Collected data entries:
· · · ·

-- the per-guard closed form equals A's scan of the whole range
theorem pv_inner_eq (p w a b ans : Int) (hp : p ≠ 0) :
    (PySem.List.pyRange a (b+1) 1).foldl (pvStepA p w) ans
    = (if p ≤ 0 then ans else
       if min w (p-1) < 1 then ans else
       if pvCand a p w ≤ b ∧ pvCand a p w < ans then pvCand a p w else ans) := by
  by_cases hneg : p ≤ 0
  · rw [if_pos hneg]
    refine pv_foldl_nohit p w _ ans (fun j _ h => ?_)
    have := (PySem.Int.mod_neg_bounds (a := j) (b := p) (by omega)).2
    omega
  · rw [if_neg hneg]
    have hp' : 0 < p := by omega
    have hmod : ∀ j : Int, PySem.Int.mod j p = j % p :=
      fun j => PySem.Int.mod_eq_emod_of_pos (a := j) (b := p) hp'
    by_cases hlim : min w (p-1) < 1
    · rw [if_pos hlim]
      refine pv_foldl_nohit p w _ ans (fun j _ h => ?_)
      obtain ⟨h1, h2⟩ := h
      rw [hmod] at h1 h2
      have hlt : j % p < p := Int.emod_lt_of_pos j hp'
      omega
    · rw [if_neg hlim]
      have hr0 : 0 ≤ a % p := Int.emod_nonneg a (by omega)
      have hr1 : a % p < p := Int.emod_lt_of_pos a hp'
      have hac : a ≤ pvCand a p w := by
        unfold pvCand; rw [hmod]; split_ifs <;> omega
      have hone : (1 : Int) % p = 1 := Int.emod_eq_of_lt (by omega) (by omega)
      have hcc : 0 < PySem.Int.mod (pvCand a p w) p ∧
                 PySem.Int.mod (pvCand a p w) p ≤ w := by
        unfold pvCand
        simp only [hmod]
        split_ifs with e1 e2
        · rw [pv_emod_add_of_lt p a 1 (by omega) (by omega) hp']
          omega
        · omega
        · have hz := pv_emod_next_zero p a hp'
          rw [show a + (p - a % p) + 1 = (a + (p - a % p)) + 1 by ring,
              pv_emod_add_of_lt p (a + (p - a % p)) 1 (by omega) (by omega) hp']
          omega
      have hno : ∀ k, a ≤ k → k < pvCand a p w →
          ¬(0 < PySem.Int.mod k p ∧ PySem.Int.mod k p ≤ w) := by
        intro k hk1 hk2 hcond
        obtain ⟨h1, h2⟩ := hcond
        rw [hmod] at h1 h2
        have hklt : k % p < p := Int.emod_lt_of_pos k hp'
        unfold pvCand at hk2
        simp only [hmod] at hk2
        split_ifs at hk2 with e1 e2
        · -- r = 0, k = a
          have hka : k = a := by omega
          rw [hka, e1] at h1
          omega
        · omega
        · -- r > limit: a ≤ k ≤ a + (p - r)
          by_cases hd : k < a + (p - a % p)
          · have : k % p = a % p + (k - a) := by
              have := pv_emod_add_of_lt p a (k - a) (by omega) (by omega) hp'
              rw [show a + (k - a) = k by ring] at this
              omega
            omega
          · have : k = a + (p - a % p) := by omega
            rw [this, pv_emod_next_zero p a hp'] at h1
            omega
      by_cases hcb : pvCand a p w ≤ b
      · rw [pv_foldl_firsthit p w a b (pvCand a p w) ans hac hcb hcc hno]
        split_ifs <;> omega
      · rw [if_neg (by omega : ¬(pvCand a p w ≤ b ∧ pvCand a p w < ans))]
        refine pv_foldl_nohit p w _ ans (fun j hj h => ?_)
        have hjm := PySem.List.mem_pyRange_one.mp hj
        exact hno j hjm.1 (by omega) h

theorem pv_body_eq (sc t : List Int) (hsc : 2 ≤ sc.length) (ht : 2 ≤ t.length)
    (hp : t.getD 0 0 + t.getD 1 0 ≠ 0) (ans : Int) :
    (let row := if PySem.List.pyGetD sc 0 0 > PySem.List.pyGetD sc 1 0
                then PySem.List.sorted sc (fun x => x) false else sc
     (PySem.List.pyRange (PySem.List.pyGetD row 0 0) (PySem.List.pyGetD row 1 0 + 1) 1).foldl
       (fun answer j =>
         if 0 < PySem.Int.mod j (PySem.List.pyGetD t 0 0 + PySem.List.pyGetD t 1 0) ∧
            PySem.Int.mod j (PySem.List.pyGetD t 0 0 + PySem.List.pyGetD t 1 0) ≤ PySem.List.pyGetD t 0 0
         then if answer > j then j else answer
         else answer) ans)
    = (let lh : Int × Int :=
         if PySem.List.pyGetD sc 0 0 > PySem.List.pyGetD sc 1 0 then
           let s := PySem.List.sorted sc (fun x => x) false
           (PySem.List.pyGetD s 0 0, PySem.List.pyGetD s 1 0)
         else (PySem.List.pyGetD sc 0 0, PySem.List.pyGetD sc 1 0)
       let p := PySem.List.pyGetD t 0 0 + PySem.List.pyGetD t 1 0
       if p ≤ 0 then ans else
       let limit := min (PySem.List.pyGetD t 0 0) (p - 1)
       if limit < 1 then ans else
       let r := PySem.Int.mod lh.1 p
       let cand := if r = 0 then lh.1 + 1 else if r ≤ limit then lh.1 else lh.1 + (p - r) + 1
       if cand ≤ lh.2 ∧ cand < ans then cand else ans) := by
  rcases t with _ | ⟨t0, t⟩
  · simp at ht
  rcases t with _ | ⟨t1, tr⟩
  · simp at ht
  have hpz : PySem.List.pyGetD (t0 :: t1 :: tr) 0 0 + PySem.List.pyGetD (t0 :: t1 :: tr) 1 0 ≠ 0 := by
    rw [pv_pyGetD_zero, pv_pyGetD_one]; simpa using hp
  by_cases hsort : PySem.List.pyGetD sc 0 0 > PySem.List.pyGetD sc 1 0
  · simp only [if_pos hsort]
    exact pv_inner_eq _ _ _ _ ans hpz
  · simp only [if_neg hsort]
    exact pv_inner_eq _ _ _ _ ans hpz

theorem pv_foldl_index_zip (g : Int → List Int → List Int → Int) :
    ∀ (scope times : List (List Int)), scope.length ≤ times.length → ∀ (init : Int),
    (PySem.List.pyRange 0 (scope.length : Int) 1).foldl
      (fun ans i => g ans (PySem.List.pyGetD scope i []) (PySem.List.pyGetD times i [])) init
    = (scope.zip times).foldl (fun ans pr => g ans pr.1 pr.2) init := by
  have key : ∀ (sc tm : List (List Int)), sc.length ≤ tm.length → ∀ init,
      (List.range sc.length).foldl
        (fun ans k => g ans (sc.getD k []) (tm.getD k [])) init
      = (sc.zip tm).foldl (fun ans pr => g ans pr.1 pr.2) init := by
    intro sc
    induction sc with
    | nil => intro tm _ init; simp
    | cons x xs ih =>
      intro tm h init
      rcases tm with _ | ⟨y, ys⟩
      · simp at h
      · simp only [List.length_cons, List.range_succ_eq_map, List.foldl_cons, List.foldl_map,
          List.getD_cons_zero, List.getD_cons_succ, List.zip_cons_cons]
        exact ih ys (by simpa using h) (g init x y)
  intro scope times h init
  rw [PySem.List.pyRange_one]
  simp only [Int.sub_zero, Int.toNat_natCast, List.foldl_map, zero_add,
    PySem.List.pyGetD_natCast]
  exact key scope times h init

-- ===== VERDICT (by name: the statement is the Claim_ definition above) =====
theorem solution_spec : Claim_equal_solution := by
  intro distance scope times _ hpre
  obtain ⟨hlen, hmem⟩ := hpre
  have h1 := pv_foldl_index_zip
    (fun ans sc t =>
      let row := if PySem.List.pyGetD sc 0 0 > PySem.List.pyGetD sc 1 0
                 then PySem.List.sorted sc (fun x => x) false else sc
      (PySem.List.pyRange (PySem.List.pyGetD row 0 0) (PySem.List.pyGetD row 1 0 + 1) 1).foldl
        (fun answer j =>
          if 0 < PySem.Int.mod j (PySem.List.pyGetD t 0 0 + PySem.List.pyGetD t 1 0) ∧
             PySem.Int.mod j (PySem.List.pyGetD t 0 0 + PySem.List.pyGetD t 1 0) ≤ PySem.List.pyGetD t 0 0
          then if answer > j then j else answer
          else answer) ans)
    scope times hlen distance
  have h2 := PySem.List.foldl_congr_mem
    (l := scope.zip times) (init := distance)
    (h := fun acc pr hpr => by
      obtain ⟨hsc, ht, hp⟩ := hmem pr hpr
      exact pv_body_eq pr.1 pr.2 hsc ht hp acc)
  exact h1.trans h2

· · · ·

Reproduce the entries exactly, starting at their first line and stopping after the line with "if pvCand a".

● ANSWER SPACE:
-- the per-guard closed form equals A's scan of the whole range
theorem pv_inner_eq (p w a b ans : Int) (hp : p ≠ 0) :
    (PySem.List.pyRange a (b+1) 1).foldl (pvStepA p w) ans
    = (if p ≤ 0 then ans else
       if min w (p-1) < 1 then ans else
       if pvCand a p w ≤ b ∧ pvCand a p w < ans then pvCand a p w else ans) := by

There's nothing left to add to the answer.